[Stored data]
########################################

-- pv_equiv track=rewrite | github.com/rondorkerin/Genetic-Algorithm-PID-Controller-Tuner | genetic-tuner/lib/listtools.py | get_list_startswith
-- ===== SOURCE A (Python) =====
-- def get_list_startswith(a_list, starts_with, is_strip=1):
--     tmp = a_list[:]
--     if is_strip:
--         tmp = [x.strip() for x in tmp]
--
--     start_line_index = 0
--     for i in range(len(tmp)):
--         if tmp[i].startswith(starts_with):
--             start_line_index = i
--
--     return a_list[start_line_index:]
-- ===== SOURCE B (Python) =====
-- def get_list_startswith(a_list, starts_with, is_strip=1):
--     idx = 0
--     for i in range(len(a_list) - 1, -1, -1):
--         v = a_list[i].strip() if is_strip else a_list[i]
--         if v.startswith(starts_with):
--             idx = i
--             break
--     return a_list[idx:]
-- ===== Notes on version B (the rewrite author's own statement) =====
-- stated objective: idiomatic
-- what changed: Replaces the full forward last-wins scan over a pre-built (optionally stripped) copy of the list with a reverse early-exit search that strips lazily and stops at the first match from the end.
import Mathlib
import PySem

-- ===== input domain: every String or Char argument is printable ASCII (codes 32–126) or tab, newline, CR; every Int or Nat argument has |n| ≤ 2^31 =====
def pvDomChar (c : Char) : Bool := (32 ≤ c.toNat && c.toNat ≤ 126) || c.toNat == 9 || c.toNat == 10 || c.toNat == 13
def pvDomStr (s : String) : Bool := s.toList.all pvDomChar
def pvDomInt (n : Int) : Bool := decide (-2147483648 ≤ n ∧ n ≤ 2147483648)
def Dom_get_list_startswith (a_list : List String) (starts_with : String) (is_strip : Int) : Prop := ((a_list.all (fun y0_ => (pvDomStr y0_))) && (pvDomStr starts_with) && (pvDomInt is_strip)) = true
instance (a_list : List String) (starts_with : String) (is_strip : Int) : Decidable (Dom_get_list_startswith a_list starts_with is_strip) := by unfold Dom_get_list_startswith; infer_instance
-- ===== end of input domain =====

-- B replaces A's forward last-wins scan over a pre-stripped copy by a reverse early-exit
-- search that strips lazily; equivalence of the RETURN value is proved on all of Dom.

-- ===== PORT A =====
def get_list_startswith (a_list : List String) (starts_with : String) (is_strip : Int) : List String :=
  let tmp := a_list
  let tmp := if is_strip ≠ 0 then tmp.map PySem.Str.strip else tmp
  let start_line_index :=
    (List.range tmp.length).foldl
      (fun acc i => if PySem.Str.startswith (tmp.getD i "") starts_with then i else acc) 0
  a_list.drop start_line_index

-- ===== PORT B =====
-- reverse search: argument n counts down; checks index n-1 first, returns on first match, 0 if none
def pvAltSearch (a_list : List String) (starts_with : String) (strip : Bool) : Nat → Nat
  | 0 => 0
  | (i+1) =>
    let v := a_list.getD i ""
    let v := if strip then PySem.Str.strip v else v
    if PySem.Str.startswith v starts_with then i else pvAltSearch a_list starts_with strip i

def get_list_startswith_alt (a_list : List String) (starts_with : String) (is_strip : Int) : List String :=
  a_list.drop (pvAltSearch a_list starts_with (is_strip ≠ 0) a_list.length)

-- ===== PRECONDITION & SPEC =====
def Spec_get_list_startswith (a_list : List String) (starts_with : String) (is_strip : Int) (out : List String) : Prop := out = get_list_startswith_alt a_list starts_with is_strip
instance (a_list : List String) (starts_with : String) (is_strip : Int) (out : List String) : Decidable (Spec_get_list_startswith a_list starts_with is_strip out) := by unfold Spec_get_list_startswith; infer_instance

-- ===== CLAIM (what is proved, stated in full; the proofs are below) =====
def Claim_equal_get_list_startswith : Prop := ∀ (a_list : List String) (starts_with : String) (is_strip : Int), Dom_get_list_startswith a_list starts_with is_strip → Spec_get_list_startswith a_list starts_with is_strip (get_list_startswith a_list starts_with is_strip)

-- ===== LEMMAS AND PROOFS =====

-- last-wins forward fold over range n = a primitive recursion checking index n-1 first
theorem pv_fold_eq_rec (p : Nat → Bool) (n : Nat) :
    (List.range n).foldl (fun acc i => if p i then i else acc) 0 =
      Nat.rec (motive := fun _ => Nat) 0 (fun i ih => if p i then i else ih) n := by
  induction n with
  | zero => simp
  | succ n ih =>
    rw [List.range_succ, List.foldl_append]
    simp only [List.foldl_cons, List.foldl_nil]
    by_cases h : p n <;> simp [h, ih]

theorem pvAltSearch_eq_rec (a_list : List String) (sw : String) (st : Bool) (n : Nat) :
    pvAltSearch a_list sw st n =
      Nat.rec (motive := fun _ => Nat) 0
        (fun i ih => if PySem.Str.startswith
            (if st then PySem.Str.strip (a_list.getD i "") else a_list.getD i "") sw
            then i else ih) n := by
  induction n with
  | zero => rfl
  | succ n ih => simp only [pvAltSearch, ih]

theorem pv_getD_map_strip (l : List String) (i : Nat) :
    (l.map PySem.Str.strip).getD i "" = PySem.Str.strip (l.getD i "") := by
  induction l generalizing i with
  | nil => simp [List.getD]; decide
  | cons a l ih => cases i with
    | zero => simp [List.getD]
    | succ j => simpa [List.getD] using ih j

-- ===== VERDICT (by name: the statement is the Claim_ definition above) =====
theorem get_list_startswith_spec : Claim_equal_get_list_startswith := by
  intro a_list sw is_strip _
  unfold Spec_get_list_startswith get_list_startswith get_list_startswith_alt
  simp only []
  rw [pvAltSearch_eq_rec]
  by_cases hs : is_strip ≠ 0
  · rw [if_pos hs, List.length_map,
      pv_fold_eq_rec (fun i => PySem.Str.startswith ((a_list.map PySem.Str.strip).getD i "") sw)]
    simp only [pv_getD_map_strip]
    simp [hs]
  · rw [not_not] at hs
    rw [if_neg (by simp [hs]),
      pv_fold_eq_rec (fun i => PySem.Str.startswith (a_list.getD i "") sw)]
    simp [hs]
-- pv_equiv track=rewrite | github.com/ChanMeng666/juejin-algorithm-practice | juejin1-10/juejin5.py | solution
-- ===== SOURCE A (Python) =====
-- def solution(n, max, array):
--     # 统计每个数字出现的次数
--     count_dict = {}
--     for num in array:
--         count_dict[num] = count_dict.get(num, 0) + 1
--
--     # 找出所有可能的三张牌组合
--     triples = []
--     for num, count in count_dict.items():
--         if count >= 3:
--             triples.append(num)
--
--     # 找出所有可能的对子组合
--     pairs = []
--     for num, count in count_dict.items():
--         if count >= 2:
--             pairs.append(num)
--
--     # 如果没有足够的牌组成葫芦，返回[0, 0]
--     if not triples or not pairs:
--         return [0, 0]
--
--     # 对triples和pairs按照牌面大小排序（考虑1是最大的）
--     triples.sort(key=lambda x: (0 if x != 1 else 14, x), reverse=True)
--     pairs.sort(key=lambda x: (0 if x != 1 else 14, x), reverse=True)
--
--     # 找出最大的合法葫芦组合
--     result = [0, 0]
--     for triple in triples:
--         for pair in pairs:
--             # 跳过使用同一个数字的情况
--             if triple == pair:
--                 continue
--             # 计算牌面总和
--             total = triple * 3 + pair * 2
--             # 检查是否超过最大值
--             if total > max:
--                 continue
--             # 如果找到合法组合，直接返回（因为我们已经按照大小排序）
--             return [triple, pair]
--
--     return [0, 0]
-- ===== SOURCE B (Python) =====
-- def solution(n, max, array):
--     # Count once; sort the non-1 pair values once; then for each triple find its
--     # best pair by binary search (1 handled as the special highest card) and keep
--     # the overall argmax under a scalar rank.  No nested scan over all pairs.
--     counts = {}
--     for num in array:
--         counts[num] = counts.get(num, 0) + 1
--     ps = sorted(p for p, c in counts.items() if c >= 2 and p != 1)
--     one_pair = counts.get(1, 0) >= 2
--     best = None  # (key, triple, pair)
--     for t, ct in counts.items():
--         if ct < 3:
--             continue
--         p = _best_pair(t, max, ps, one_pair)
--         if p is None:
--             continue
--         k = _rank(t) * 4398046511104 + _rank(p)  # 2**42
--         if best is None or k > best[0]:
--             best = (k, t, p)
--     return [best[1], best[2]] if best is not None else [0, 0]
--
--
-- def _rank(x):
--     # 1 is the highest card; otherwise rank by face value.
--     return 1099511627776 if x == 1 else x  # 2**40
--
--
-- def _best_pair(t, mx, ps, one_pair):
--     # Highest-ranked pair value distinct from t with 3*t + 2*p <= mx.
--     if one_pair and t != 1 and 3 * t + 2 <= mx:
--         return 1
--     # ps is sorted ascending and excludes 1: best remaining pair is the largest
--     # p in ps with 2*p <= mx - 3*t and p != t; find the cut by binary search.
--     lo, hi = 0, len(ps)
--     while lo < hi:
--         mid = (lo + hi) // 2
--         if 2 * ps[mid] <= mx - 3 * t:
--             lo = mid + 1
--         else:
--             hi = mid
--     if lo >= 1 and ps[lo - 1] != t:
--         return ps[lo - 1]
--     if lo >= 2:
--         return ps[lo - 2]
--     return None
-- ===== Notes on version B (the rewrite author's own statement) =====
-- stated objective: faster
-- what changed: A sorts triples and pairs with a tuple key and nested-scans all (triple, pair) combinations returning the first legal one; B sorts the non-1 pair values once and, for each triple, finds its best pair directly by binary search on the weight bound (with 1 as the special highest card), keeping the overall argmax under a scalar rank - the inner scan over all pairs disappears.
import Mathlib
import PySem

########################################

**PROBLEM DESCRIPTION**
Return a word-for-word copy of the lines above from the one holding "-- reverse search: argument" through the one holding "by_cases h : p n <;> simp [h, ih]", with both of them included and nothing besides.

**EXERCISE ANSWER**
-- reverse search: argument n counts down; checks index n-1 first, returns on first match, 0 if none
def pvAltSearch (a_list : List String) (starts_with : String) (strip : Bool) : Nat → Nat
  | 0 => 0
  | (i+1) =>
    let v := a_list.getD i ""
    let v := if strip then PySem.Str.strip v else v
    if PySem.Str.startswith v starts_with then i else pvAltSearch a_list starts_with strip i

def get_list_startswith_alt (a_list : List String) (starts_with : String) (is_strip : Int) : List String :=
  a_list.drop (pvAltSearch a_list starts_with (is_strip ≠ 0) a_list.length)

-- ===== PRECONDITION & SPEC =====
def Spec_get_list_startswith (a_list : List String) (starts_with : String) (is_strip : Int) (out : List String) : Prop := out = get_list_startswith_alt a_list starts_with is_strip
instance (a_list : List String) (starts_with : String) (is_strip : Int) (out : List String) : Decidable (Spec_get_list_startswith a_list starts_with is_strip out) := by unfold Spec_get_list_startswith; infer_instance

-- ===== CLAIM (what is proved, stated in full; the proofs are below) =====
def Claim_equal_get_list_startswith : Prop := ∀ (a_list : List String) (starts_with : String) (is_strip : Int), Dom_get_list_startswith a_list starts_with is_strip → Spec_get_list_startswith a_list starts_with is_strip (get_list_startswith a_list starts_with is_strip)

-- ===== LEMMAS AND PROOFS =====

-- last-wins forward fold over range n = a primitive recursion checking index n-1 first
theorem pv_fold_eq_rec (p : Nat → Bool) (n : Nat) :
    (List.range n).foldl (fun acc i => if p i then i else acc) 0 =
      Nat.rec (motive := fun _ => Nat) 0 (fun i ih => if p i then i else ih) n := by
  induction n with
  | zero => simp
  | succ n ih =>
    rw [List.range_succ, List.foldl_append]
    simp only [List.foldl_cons, List.foldl_nil]
    by_cases h : p n <;> simp [h, ih]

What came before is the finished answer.